Instructions to follow. Would you please give all the lines below again, exactly as they stand?

Entries provided.

-- a round that reports no change left a set closed under the touching relation
theorem satRound_closed (n : Int) (circles : List (Int × Int × Int)) (r : List Bool)
    (h : (satRound n circles (r, false)).2 = false) :
    ∀ i j : Int, 0 ≤ i → i < n → 0 ≤ j → j < n → gb r i.toNat = true → j ≠ i →
      touchB circles i j = true → gb r j.toNat = true := by
  intro i j hi0 hin hj0 hjn hri hji ht
  by_contra hrj
  set Fout := (fun (st : List Bool × Bool) (i : Int) =>
      if (PySem.List.pyGet? st.1 i).getD false then
        (PySem.List.pyRange 0 n 1).foldl (satInner circles i) st
      else st) with hFout
  have hsplitI : (PySem.List.pyRange 0 n 1).foldl Fout (r, false)
      = (PySem.List.pyRange (i+1) n 1).foldl Fout
          (Fout ((PySem.List.pyRange 0 i 1).foldl Fout (r, false)) i) := by
    conv_lhs => rw [PySem.List.pyRange_one_append 0 i n hi0 (by omega),
      PySem.List.pyRange_one_cons hin]
    rw [foldl_split]
  unfold satRound at h
  rw [← hFout, hsplitI] at h
  set sti := (PySem.List.pyRange 0 i 1).foldl Fout (r, false) with hsti
  have hFi : (Fout sti i).2 = false := by
    rcases Bool.eq_false_or_eq_true (Fout sti i).2 with hF | hF
    · rw [satRound_ch_mono n circles _ _ hF] at h
      exact absurd h (by simp)
    · exact hF
  have hsti2 : sti.2 = false := by
    rcases Bool.eq_false_or_eq_true sti.2 with hF | hF
    · have : (Fout sti i).2 = true := by
        rw [hFout]
        dsimp only
        split
        · exact satInner_ch_mono circles i _ sti hF
        · exact hF
      rw [this] at hFi
      exact absurd hFi (by simp)
    · exact hF
  have hstir : sti = (r, false) := by
    rw [hsti]
    exact satRound_nochange n circles _ _ (by rw [← hsti]; exact hsti2)
  rw [hstir] at hFi
  have hguard : (PySem.List.pyGet? (r, false).1 i).getD false = true := by
    show (PySem.List.pyGet? r i).getD false = true
    rw [gb_pyGet r i hi0]
    exact hri
  rw [hFout] at hFi
  dsimp only at hFi
  rw [if_pos hguard] at hFi
  -- now the inner loop over j, started from (r, false), reported no change
  have hsplitJ : (PySem.List.pyRange 0 n 1).foldl (satInner circles i) ((r : List Bool), false)
      = (PySem.List.pyRange (j+1) n 1).foldl (satInner circles i)
          (satInner circles i ((PySem.List.pyRange 0 j 1).foldl (satInner circles i) (r, false)) j) := by
    conv_lhs => rw [PySem.List.pyRange_one_append 0 j n hj0 (by omega),
      PySem.List.pyRange_one_cons hjn]
    rw [foldl_split]
  rw [hsplitJ] at hFi
  set stj := (PySem.List.pyRange 0 j 1).foldl (satInner circles i) (r, false) with hstj
  have hFj : (satInner circles i stj j).2 = false := by
    rcases Bool.eq_false_or_eq_true (satInner circles i stj j).2 with hF | hF
    · rw [satInner_ch_mono circles i _ _ hF] at hFi
      exact absurd hFi (by simp)
    · exact hF
  have hstj2 : stj.2 = false := by
    rcases Bool.eq_false_or_eq_true stj.2 with hF | hF
    · have : (satInner circles i stj j).2 = true := by
        unfold satInner
        split
        · rfl
        · exact hF
      rw [this] at hFj
      exact absurd hFj (by simp)
    · exact hF
  have hstjr : stj = (r, false) :=
    satInner_nochange circles i _ _ (by rw [← hstj]; exact hstj2)
  rw [hstjr] at hFj
  unfold satInner at hFj
  rw [if_pos ?_] at hFj
  · exact absurd hFj (by simp)
  · refine ⟨hji, ?_, ht⟩
    show ¬((PySem.List.pyGet? r j).getD false = true)
    rw [gb_pyGet r j hj0]
    simp [hrj]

Exercise solution.
-- a round that reports no change left a set closed under the touching relation
theorem satRound_closed (n : Int) (circles : List (Int × Int × Int)) (r : List Bool)
    (h : (satRound n circles (r, false)).2 = false) :
    ∀ i j : Int, 0 ≤ i → i < n → 0 ≤ j → j < n → gb r i.toNat = true → j ≠ i →
      touchB circles i j = true → gb r j.toNat = true := by
  intro i j hi0 hin hj0 hjn hri hji ht
  by_contra hrj
  set Fout := (fun (st : List Bool × Bool) (i : Int) =>
      if (PySem.List.pyGet? st.1 i).getD false then
        (PySem.List.pyRange 0 n 1).foldl (satInner circles i) st
      else st) with hFout
  have hsplitI : (PySem.List.pyRange 0 n 1).foldl Fout (r, false)
      = (PySem.List.pyRange (i+1) n 1).foldl Fout
          (Fout ((PySem.List.pyRange 0 i 1).foldl Fout (r, false)) i) := by
    conv_lhs => rw [PySem.List.pyRange_one_append 0 i n hi0 (by omega),
      PySem.List.pyRange_one_cons hin]
    rw [foldl_split]
  unfold satRound at h
  rw [← hFout, hsplitI] at h
  set sti := (PySem.List.pyRange 0 i 1).foldl Fout (r, false) with hsti
  have hFi : (Fout sti i).2 = false := by
    rcases Bool.eq_false_or_eq_true (Fout sti i).2 with hF | hF
    · rw [satRound_ch_mono n circles _ _ hF] at h
      exact absurd h (by simp)
    · exact hF
  have hsti2 : sti.2 = false := by
    rcases Bool.eq_false_or_eq_true sti.2 with hF | hF
    · have : (Fout sti i).2 = true := by
        rw [hFout]
        dsimp only
        split
        · exact satInner_ch_mono circles i _ sti hF
        · exact hF
      rw [this] at hFi
      exact absurd hFi (by simp)
    · exact hF
  have hstir : sti = (r, false) := by
    rw [hsti]
    exact satRound_nochange n circles _ _ (by rw [← hsti]; exact hsti2)
  rw [hstir] at hFi
  have hguard : (PySem.List.pyGet? (r, false).1 i).getD false = true := by
    show (PySem.List.pyGet? r i).getD false = true
    rw [gb_pyGet r i hi0]
    exact hri
  rw [hFout] at hFi
  dsimp only at hFi
  rw [if_pos hguard] at hFi
  -- now the inner loop over j, started from (r, false), reported no change
  have hsplitJ : (PySem.List.pyRange 0 n 1).foldl (satInner circles i) ((r : List Bool), false)
      = (PySem.List.pyRange (j+1) n 1).foldl (satInner circles i)
          (satInner circles i ((PySem.List.pyRange 0 j 1).foldl (satInner circles i) (r, false)) j) := by
    conv_lhs => rw [PySem.List.pyRange_one_append 0 j n hj0 (by omega),
      PySem.List.pyRange_one_cons hjn]
    rw [foldl_split]
  rw [hsplitJ] at hFi
  set stj := (PySem.List.pyRange 0 j 1).foldl (satInner circles i) (r, false) with hstj
  have hFj : (satInner circles i stj j).2 = false := by
    rcases Bool.eq_false_or_eq_true (satInner circles i stj j).2 with hF | hF
    · rw [satInner_ch_mono circles i _ _ hF] at hFi
      exact absurd hFi (by simp)
    · exact hF
  have hstj2 : stj.2 = false := by
    rcases Bool.eq_false_or_eq_true stj.2 with hF | hF
    · have : (satInner circles i stj j).2 = true := by
        unfold satInner
        split
        · rfl
        · exact hF
      rw [this] at hFj
      exact absurd hFj (by simp)
    · exact hF
  have hstjr : stj = (r, false) :=
    satInner_nochange circles i _ _ (by rw [← hstj]; exact hstj2)
  rw [hstjr] at hFj
  unfold satInner at hFj
  rw [if_pos ?_] at hFj
  · exact absurd hFj (by simp)
  · refine ⟨hji, ?_, ht⟩
    show ¬((PySem.List.pyGet? r j).getD false = true)
    rw [gb_pyGet r j hj0]
    simp [hrj]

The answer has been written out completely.